Q&A 13 How do you create a new variable in Python and R?
13.1 Explanation
Creating new variables — also called feature engineering — allows you to extract more insight from your data. A new variable can be based on:
- Arithmetic between columns
- Logical comparisons
- Conditional rules
In this example, we’ll create a new column called petal_ratio
, calculated as:
petal_length / petal_width
This ratio can help distinguish species based on shape.
13.2 Python Code
import pandas as pd
# Load dataset
df = pd.read_csv("data/iris.csv")
# Create a new column
df["petal_ratio"] = df["petal_length"] / df["petal_width"]
# Preview result
print(df[["petal_length", "petal_width", "petal_ratio"]].head())

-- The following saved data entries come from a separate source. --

-- pv_equiv track=rewrite | github.com/JarredAllen/discrete-complexity-code | graphs.py | combine_graphs
-- ===== SOURCE A (Python) =====
-- def combine_graphs(g1, g2):
--     c = [[0 for i in range(len(g1)+len(g2))] for j in range(len(g1)+len(g2))]
--     for i in range(len(g1)):
--         for j in range(len(g1)):
--             c[i][j] = g1[i][j]
--     for i in range(len(g2)):
--         for j in range(len(g2)):
--             c[i+len(g1)][j+len(g1)] = g2[i][j]
--     return c
-- ===== SOURCE B (Python) =====
-- def combine_graphs(g1, g2):
--     n1 = len(g1)
--     n = n1 + len(g2)
--
--     def cell(i, j):
--         if i < n1 and j < n1:
--             return g1[i][j]
--         if i >= n1 and j >= n1:
--             return g2[i - n1][j - n1]
--         return 0
--
--     return [[cell(i, j) for j in range(n)] for i in range(n)]
-- ===== Notes on version B (the rewrite author's own statement) =====
-- stated objective: alternative
-- what changed: B computes every entry once by a closed-form per-cell case formula on its coordinates (g1 block, g2 block, else 0) in a single uniform generation over the full index grid, instead of A's staged approach of preallocating a zero matrix and then overwriting the two diagonal blocks with nested copy loops.
import Mathlib
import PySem

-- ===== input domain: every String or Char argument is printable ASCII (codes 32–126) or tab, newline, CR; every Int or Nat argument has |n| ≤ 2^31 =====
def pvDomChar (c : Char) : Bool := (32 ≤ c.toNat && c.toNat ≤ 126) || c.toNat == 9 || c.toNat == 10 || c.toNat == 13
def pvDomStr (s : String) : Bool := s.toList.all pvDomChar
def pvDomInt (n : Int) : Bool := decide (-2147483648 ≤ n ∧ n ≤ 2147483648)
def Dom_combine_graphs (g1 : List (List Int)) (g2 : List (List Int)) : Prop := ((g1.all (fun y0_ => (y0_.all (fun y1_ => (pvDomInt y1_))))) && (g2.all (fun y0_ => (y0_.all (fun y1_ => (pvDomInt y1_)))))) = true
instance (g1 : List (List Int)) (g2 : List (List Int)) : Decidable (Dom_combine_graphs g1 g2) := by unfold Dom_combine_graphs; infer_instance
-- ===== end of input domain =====

-- B computes each entry once by a closed-form per-cell case formula on its coordinates,
-- instead of A's preallocated zero grid overwritten block-by-block.

-- ===== PORT A =====
-- Literal port of A: zero grid, then two nested index loops overwriting cells.
-- Python's c[i][j] / g[i][j] reads and writes are in range on every input admitted by
-- Pre_combine_graphs, so getD/set return exactly the Python element there.
def combine_graphs (g1 : List (List Int)) (g2 : List (List Int)) : List (List Int) :=
  let n := g1.length + g2.length
  let c0 := (List.range n).map (fun _ => (List.range n).map (fun _ => (0 : Int)))
  let c1 := (List.range g1.length).foldl (fun c i =>
      (List.range g1.length).foldl (fun c j =>
        c.set i ((c.getD i []).set j ((g1.getD i []).getD j 0))) c) c0
  (List.range g2.length).foldl (fun c i =>
      (List.range g2.length).foldl (fun c j =>
        c.set (i + g1.length) ((c.getD (i + g1.length) []).set (j + g1.length) ((g2.getD i []).getD j 0))) c) c1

petal_length petal_width petal_ratio
0 1.4 0.2 7.0
1 1.4 0.2 7.0
2 1.3 0.2 6.5
3 1.5 0.2 7.5
4 1.4 0.2 7.0
13.3 R Code
library(readr)
library(dplyr)
# Load dataset
df <- read_csv("data/iris.csv")
# Create a new column
df <- df %>%
mutate(petal_ratio = petal_length / petal_width)
# Preview result
df %>%
select(petal_length, petal_width, petal_ratio) %>%
head()
# A tibble: 6 × 3
petal_length petal_width petal_ratio
<dbl> <dbl> <dbl>
1 1.4 0.2 7
2 1.4 0.2 7
3 1.3 0.2 6.5
4 1.5 0.2 7.5
5 1.4 0.2 7
6 1.7 0.4 4.25
✅ Creating new variables gives you more ways to explore and model your data — it’s a key step in both EDA and machine learning pipelines.